Filminfo zu

Interstellar

Interstellar

Drama, Science-Fiction. GB, USA 2014. 169 Minuten.

Regie: Christopher Nolan
Mit: Matthew McConaughey, Jessica Chastain, Anne Hathaway, Michael Caine

Wurmlöcher gegen den Weltuntergang. Nach seiner Dark Knight-Trilogie und Inception will Christopher Nolan schon wieder die Filmwelt aus den Angeln heben! Gewaltige SciFi-Oper mit viel Philosophie, nie gesehenen Special Effects und erwartungsgemäß großer Besetzung: Matthew McConaughey, Anne Hathaway, Jessica Chastain und Michael Caine versuchen sich am Menschheitretten.

Filmstart: 7. November 2014

Die Ausgangslage ist wahrlich keine gute. Nach Jahrhunderten der rücksichtslosen Ausbeutung hat es der Homo Sapiens jetzt fast geschafft. Das Klima spielt völlig verrückt, das Ökosystem der Erde ist am Kippen, nur mehr ganz wenige Spezies haben den Raubbau bis jetzt überstanden - und werden es wohl auch nicht mehr lange machen. Die Menschen werden in Kürze schlicht verhungern, wenn sie nicht schnellstens irgendeine Lösung finden.

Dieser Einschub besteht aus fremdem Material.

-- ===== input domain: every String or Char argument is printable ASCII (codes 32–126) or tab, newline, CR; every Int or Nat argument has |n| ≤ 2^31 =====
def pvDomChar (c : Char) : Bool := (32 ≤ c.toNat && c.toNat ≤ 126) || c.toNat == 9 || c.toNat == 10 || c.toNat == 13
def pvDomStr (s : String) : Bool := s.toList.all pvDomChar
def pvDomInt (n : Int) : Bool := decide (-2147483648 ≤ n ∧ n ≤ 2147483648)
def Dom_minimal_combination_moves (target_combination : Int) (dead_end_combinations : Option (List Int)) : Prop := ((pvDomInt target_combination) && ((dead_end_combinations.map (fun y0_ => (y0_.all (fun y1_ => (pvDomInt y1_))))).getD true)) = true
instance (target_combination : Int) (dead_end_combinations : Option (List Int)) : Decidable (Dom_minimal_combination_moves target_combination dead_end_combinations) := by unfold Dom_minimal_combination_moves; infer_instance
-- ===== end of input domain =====

-- B replaces A's FIFO queue of (combination, distance) pairs by level-synchronous BFS
-- (whole frontier expanded per distance level, one distance counter); same return value.

-- ===== PORT A =====
-- f'{i:03d}': str(i) zero-padded to width 3 (padding goes after a '-' sign)
def pvFmt03 (i : Int) : List Char :=
  let s := PySem.Int.toChars i
  if 3 ≤ s.length then s
  else match s with
       | '-' :: rest => '-' :: (List.replicate (3 - s.length) '0' ++ rest)
       | _ => List.replicate (3 - s.length) '0' ++ s

def int_to_3_digits (i : Int) : List Int :=
  (pvFmt03 i).map (fun c => (c.toNat : Int) - 48)

-- digits[i] is in range for every call (the digit lists always have length ≥ 3),
-- so the total pyGetD is exact here
def digits_to_int (ds : List Int) : Int :=
  (([2, 1, 0] : List Int).foldl
    (fun (st : Int × Int) i => (st.1 * 10, st.2 + PySem.List.pyGetD ds i 0 * st.1)) (1, 0)).2

def nbrs (c : Int) : List Int :=
  let ds := int_to_3_digits c
  (PySem.List.enumerate ds).flatMap (fun p =>
    [PySem.Int.mod (p.2 + 1) 10, PySem.Int.mod (p.2 - 1) 10].map
      (fun nd => digits_to_int (PySem.List.pySetD ds p.1 nd)))

def mcm_schedule (dead : PySem.Set Int) (st : PySem.Set Int × List (Int × Int))
    (c dist : Int) : PySem.Set Int × List (Int × Int) :=
  if !(st.1.contains c) && !(dead.contains c) then (st.1.add c, st.2 ++ [(c, dist)]) else st

-- Every scheduled combination lies in 0..999, so at most 1000 entries ever enter the
-- queue and the Python loop runs at most 1000 iterations: the fuel 1001 is a pure
-- totality guard, never exhausted.
def mcm_loop (target : Int) (dead : PySem.Set Int) :
    Nat → PySem.Set Int → List (Int × Int) → Option Int
  | 0, _, _ => none
  | _ + 1, _, [] => none
  | fuel + 1, seen, (c, d) :: rest =>
    if c = target then some d
    else
      let st := (nbrs c).foldl (fun st n => mcm_schedule dead st n (d + 1)) (seen, rest)
      mcm_loop target dead fuel st.1 st.2

def minimal_combination_moves (target_combination : Int) (dead_end_combinations : Option (List Int)) : Option Int :=
  let dead : PySem.Set Int := PySem.Set.ofList (dead_end_combinations.getD [])
  let st := mcm_schedule dead (PySem.Set.empty, []) 0 0
  mcm_loop target_combination dead 1001 st.1 st.2

-- ===== PORT B =====
def mcm_push (dead : PySem.Set Int) (st : PySem.Set Int × List Int) (n : Int) :
    PySem.Set Int × List Int :=
  if !(st.1.contains n) && !(dead.contains n) then (st.1.add n, st.2 ++ [n]) else st

def mcm_expand (dead : PySem.Set Int) (st : PySem.Set Int × List Int) (c : Int) :
    PySem.Set Int × List Int :=
  (nbrs c).foldl (mcm_push dead) st

-- Nonempty levels are pairwise disjoint subsets of 0..999, so there are at most 1000
-- of them: the fuel 1001 is a pure totality guard, never exhausted.
def mcm_alt_loop (target : Int) (dead : PySem.Set Int) :
    Nat → PySem.Set Int → List Int → Int → Option Int
  | 0, _, _, _ => none
  | fuel + 1, seen, current, dist =>
    if current = [] then none
    else if current.contains target then some dist
    else
      let st := current.foldl (mcm_expand dead) (seen, [])
      mcm_alt_loop target dead fuel st.1 st.2 (dist + 1)

def minimal_combination_moves_alt (target_combination : Int) (dead_end_combinations : Option (List Int)) : Option Int :=
  let dead : PySem.Set Int := PySem.Set.ofList (dead_end_combinations.getD [])
  if !(dead.contains 0) then
    mcm_alt_loop target_combination dead 1001 (PySem.Set.empty.add 0) [0] 0
  else
    mcm_alt_loop target_combination dead 1001 PySem.Set.empty [] 0

-- ===== PRECONDITION & SPEC =====
def Spec_minimal_combination_moves (target_combination : Int) (dead_end_combinations : Option (List Int)) (out : Option Int) : Prop := out = minimal_combination_moves_alt target_combination dead_end_combinations
instance (target_combination : Int) (dead_end_combinations : Option (List Int)) (out : Option Int) : Decidable (Spec_minimal_combination_moves target_combination dead_end_combinations out) := by unfold Spec_minimal_combination_moves; infer_instance

-- ===== CLAIM (what is proved, stated in full; the proofs are below) =====
def Claim_equal_minimal_combination_moves : Prop := ∀ (target_combination : Int) (dead_end_combinations : Option (List Int)), Dom_minimal_combination_moves target_combination dead_end_combinations → Spec_minimal_combination_moves target_combination dead_end_combinations (minimal_combination_moves target_combination dead_end_combinations)

-- ===== LEMMAS AND PROOFS =====

-- all neighbors of an in-range combination are in range (checked over all 1000 cases)
set_option maxHeartbeats 4000000 in
set_option maxRecDepth 10000 in
theorem nbrs_range_aux :
    (List.range 1000).all
      (fun m => (nbrs (m : Int)).all (fun n => decide (0 ≤ n) && decide (n < 1000))) = true := by
  decide

theorem nbrs_range (c : Int) (h0 : 0 ≤ c) (h1 : c < 1000) :
    ∀ n ∈ nbrs c, 0 ≤ n ∧ n < 1000 := by
  intro n hn
  have hc : ((c.toNat : Nat) : Int) = c := Int.toNat_of_nonneg h0
  have hm : c.toNat ∈ List.range 1000 := by
    rw [List.mem_range]; omega
  have h2 := (List.all_eq_true.mp nbrs_range_aux) _ hm
  have h3 := (List.all_eq_true.mp h2) n (by rwa [hc])
  simpa using h3

theorem contains_add (s : PySem.Set Int) (x n : Int) :
    (s.add n).contains x = (s.contains x || x == n) := by
  rw [Bool.eq_iff_iff]
  simp [PySem.Set.mem_add]

-- number of combinations in 0..999 not yet seen
def unseenIn (seen : PySem.Set Int) : Nat :=
  ((Finset.range 1000).filter (fun (m : Nat) => ¬ seen.contains (m : Int) = true)).card

theorem unseen_add (seen : PySem.Set Int) (n : Int) (h0 : 0 ≤ n) (h1 : n < 1000)
    (h : seen.contains n = false) : unseenIn (seen.add n) + 1 = unseenIn seen := by
  have hk : ((n.toNat : Nat) : Int) = n := Int.toNat_of_nonneg h0
  have hfe : (Finset.range 1000).filter (fun (m : Nat) => ¬ (seen.add n).contains (m : Int) = true)
      = ((Finset.range 1000).filter (fun (m : Nat) => ¬ seen.contains (m : Int) = true)).filter
          (fun m => m ≠ n.toNat) := by
    rw [Finset.filter_filter]
    apply Finset.filter_congr
    intro m _
    constructor
    · intro hmem
      rw [contains_add] at hmem
      simp only [Bool.or_eq_true, beq_iff_eq] at hmem
      push Not at hmem
      refine ⟨by simpa using hmem.1, ?_⟩
      intro hmn
      exact hmem.2 (by rw [hmn, hk])
    · intro ⟨hm1, hm2⟩
      rw [contains_add]
      simp only [Bool.or_eq_true, beq_iff_eq]
      push Not
      refine ⟨by simpa using hm1, ?_⟩
      intro he
      exact hm2 (by omega)
  have hmem : n.toNat ∈ (Finset.range 1000).filter (fun (m : Nat) => ¬ seen.contains (m : Int) = true) := by
    rw [Finset.mem_filter, Finset.mem_range]
    refine ⟨by omega, by rw [hk, h]; simp⟩
  unfold unseenIn
  rw [hfe, Finset.filter_ne', Finset.card_erase_of_mem hmem]
  have := Finset.card_pos.mpr ⟨_, hmem⟩
  omega

theorem unseen_le_of_zero (seen : PySem.Set Int) (h : seen.contains 0 = true) :
    unseenIn seen ≤ 999 := by
  have hsub : (Finset.range 1000).filter (fun (m : Nat) => ¬ seen.contains (m : Int) = true)
      ⊆ (Finset.range 1000).erase 0 := by
    intro m hm
    rw [Finset.mem_filter] at hm
    rw [Finset.mem_erase]
    refine ⟨?_, hm.1⟩
    intro h0
    subst h0
    exact hm.2 (by simpa using h)
  have := Finset.card_le_card hsub
  rw [Finset.card_erase_of_mem (by simp), Finset.card_range] at this
  exact this

-- invariant carried through B's per-level fold: queued nodes are seen and in range
def PvInv (st : PySem.Set Int × List Int) : Prop :=
  ∀ x ∈ st.2, st.1.contains x = true ∧ 0 ≤ x ∧ x < 1000

theorem pv_foldl_step {f : (PySem.Set Int × List Int) → Int → (PySem.Set Int × List Int)}
    {P : Int → Prop}
    (hf : ∀ st n, P n → PvInv st →
      PvInv (f st n) ∧
      unseenIn (f st n).1 + (f st n).2.length = unseenIn st.1 + st.2.length ∧
      (∀ x, st.1.contains x = true → (f st n).1.contains x = true)) :
    ∀ (ns : List Int) (st : PySem.Set Int × List Int), (∀ n ∈ ns, P n) → PvInv st →
      PvInv (ns.foldl f st) ∧
      unseenIn (ns.foldl f st).1 + (ns.foldl f st).2.length = unseenIn st.1 + st.2.length ∧
      (∀ x, st.1.contains x = true → (ns.foldl f st).1.contains x = true) := by
  intro ns
  induction ns with
  | nil => intro st _ hinv; exact ⟨hinv, rfl, fun _ h => h⟩
  | cons n ns ih =>
    intro st hP hinv
    obtain ⟨h1, h2, h3⟩ := hf st n (hP n (by simp)) hinv
    obtain ⟨g1, g2, g3⟩ := ih (f st n) (fun m hm => hP m (by simp [hm])) h1
    exact ⟨g1, by rw [List.foldl_cons]; omega, fun x hx => g3 x (h3 x hx)⟩

theorem push_good (dead : PySem.Set Int) :
    ∀ (st : PySem.Set Int × List Int) (n : Int), (0 ≤ n ∧ n < 1000) → PvInv st →
      PvInv (mcm_push dead st n) ∧
      unseenIn (mcm_push dead st n).1 + (mcm_push dead st n).2.length
        = unseenIn st.1 + st.2.length ∧
      (∀ x, st.1.contains x = true → (mcm_push dead st n).1.contains x = true) := by
  intro st n hn hinv
  unfold mcm_push
  by_cases h : (!(st.1.contains n) && !(dead.contains n)) = true
  · have hns : st.1.contains n = false := by
      rcases Bool.and_eq_true .. |>.mp h with ⟨ha, _⟩
      simpa using ha
    rw [if_pos h]
    refine ⟨?_, ?_, ?_⟩
    · intro x hx
      simp only [List.mem_append, List.mem_singleton] at hx
      rcases hx with hx | hx
      · obtain ⟨hc, hr⟩ := hinv x hx
        exact ⟨by rw [contains_add, hc]; simp, hr⟩
      · subst hx
        exact ⟨by rw [contains_add]; simp, hn⟩
    · have := unseen_add st.1 n hn.1 hn.2 hns
      simp only [List.length_append, List.length_singleton]
      omega
    · intro x hx
      rw [contains_add, hx]; simp
  · rw [if_neg h]
    exact ⟨hinv, rfl, fun _ h => h⟩

theorem expand_good (dead : PySem.Set Int) :
    ∀ (st : PySem.Set Int × List Int) (c : Int), (0 ≤ c ∧ c < 1000) → PvInv st →
      PvInv (mcm_expand dead st c) ∧
      unseenIn (mcm_expand dead st c).1 + (mcm_expand dead st c).2.length
        = unseenIn st.1 + st.2.length ∧
      (∀ x, st.1.contains x = true → (mcm_expand dead st c).1.contains x = true) := by
  intro st c hc hinv
  exact pv_foldl_step (push_good dead) (nbrs c) st (fun n hn => nbrs_range c hc.1 hc.2 n hn) hinv

-- A's inner schedule-fold over the neighbors is B's push-fold, with the untouched part
-- of the queue as a prefix and each queued node paired with the common distance d
theorem sched_fold_eq (dead : PySem.Set Int) :
    ∀ (ns : List Int) (seen : PySem.Set Int) (pref : List (Int × Int)) (nxt : List Int) (d : Int),
      ns.foldl (fun st n => mcm_schedule dead st n d) (seen, pref ++ nxt.map (fun c => (c, d)))
      = ((ns.foldl (mcm_push dead) (seen, nxt)).1,
         pref ++ (ns.foldl (mcm_push dead) (seen, nxt)).2.map (fun c => (c, d))) := by
  intro ns
  induction ns with
  | nil => intro seen pref nxt d; rfl
  | cons n ns ih =>
    intro seen pref nxt d
    simp only [List.foldl_cons]
    by_cases h : (!(seen.contains n) && !(dead.contains n)) = true
    · have hs : mcm_schedule dead (seen, pref ++ nxt.map (fun c => (c, d))) n d
          = (seen.add n, pref ++ (nxt ++ [n]).map (fun c => (c, d))) := by
        unfold mcm_schedule
        rw [if_pos h]
        simp [List.append_assoc]
      have hp : mcm_push dead (seen, nxt) n = (seen.add n, nxt ++ [n]) := by
        unfold mcm_push; rw [if_pos h]
      rw [hs, hp, ih]
    · have hs : mcm_schedule dead (seen, pref ++ nxt.map (fun c => (c, d))) n d
          = (seen, pref ++ nxt.map (fun c => (c, d))) := by
        unfold mcm_schedule; rw [if_neg h]
      have hp : mcm_push dead (seen, nxt) n = (seen, nxt) := by
        unfold mcm_push; rw [if_neg h]
      rw [hs, hp, ih]

theorem loopA_nil (target : Int) (dead : PySem.Set Int) (fuel : Nat) (seen : PySem.Set Int) :
    mcm_loop target dead fuel seen [] = none := by
  cases fuel <;> rfl

theorem loopB_nil (target : Int) (dead : PySem.Set Int) (fuel : Nat) (seen : PySem.Set Int)
    (d : Int) : mcm_alt_loop target dead fuel seen [] d = none := by
  cases fuel with
  | zero => rfl
  | succ f => simp [mcm_alt_loop]

-- A dequeues a whole level (no target inside) exactly as B's per-level expand fold
theorem loopA_level (target : Int) (dead : PySem.Set Int) :
    ∀ (pend : List Int) (fuel : Nat) (seen : PySem.Set Int) (nxt : List Int) (d : Int),
      (∀ x ∈ pend, x ≠ target) →
      mcm_loop target dead (pend.length + fuel) seen
        (pend.map (fun c => (c, d)) ++ nxt.map (fun c => (c, d + 1)))
      = mcm_loop target dead fuel (pend.foldl (mcm_expand dead) (seen, nxt)).1
          ((pend.foldl (mcm_expand dead) (seen, nxt)).2.map (fun c => (c, d + 1))) := by
  intro pend
  induction pend with
  | nil => intro fuel seen nxt d _; simp
  | cons c rest ih =>
    intro fuel seen nxt d hne
    have hcons : (c :: rest).map (fun c => (c, d)) ++ nxt.map (fun c => (c, d + 1))
        = (c, d) :: (rest.map (fun c => (c, d)) ++ nxt.map (fun c => (c, d + 1))) := by simp
    rw [hcons]
    have hlen : (c :: rest).length + fuel = (rest.length + fuel) + 1 := by
      simp [List.length_cons]; omega
    rw [hlen]
    simp only [mcm_loop]
    rw [if_neg (hne c (by simp))]
    rw [sched_fold_eq dead (nbrs c) seen (rest.map (fun c => (c, d))) nxt (d + 1)]
    simp only [List.foldl_cons]
    exact ih fuel (mcm_expand dead (seen, nxt) c).1 (mcm_expand dead (seen, nxt) c).2 d
      (fun x hx => hne x (by simp [hx]))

Planeten-Plan. Die gewagte Idee: ein Ausweg ins All. Mittels neuester Technologien soll eine Abordnung von der Erde weit in den Weltraum vorstoßen, um einen für Menschen bewohnbaren Planeten zu finden. Für die Mission sucht man die fähigsten Leute aus: So wie die geniale Jungwissenschaftlerin Amelia Brand (Anne Hathaway) und den universalbegabten Techniker Cooper (Matthew McConaughey). Der alleinerziehende Vater zweier Kinder kann zwar einen Job wirklich gut brauchen, denn in einer Welt, in der es kaum mehr Technik gibt, benötigt man auch seine Talente nicht mehr. Aber - wenn er nun losfliegt, dann gibt es keine Garantie, dass er jemals wieder zurückkommt, geschweige denn wann. Ist es wirklich Wert, zu versuchen, die ganze Menschheit zu retten, wenn man dafür die Menschen, die einem am wichtigsten sind, zurücklassen muss?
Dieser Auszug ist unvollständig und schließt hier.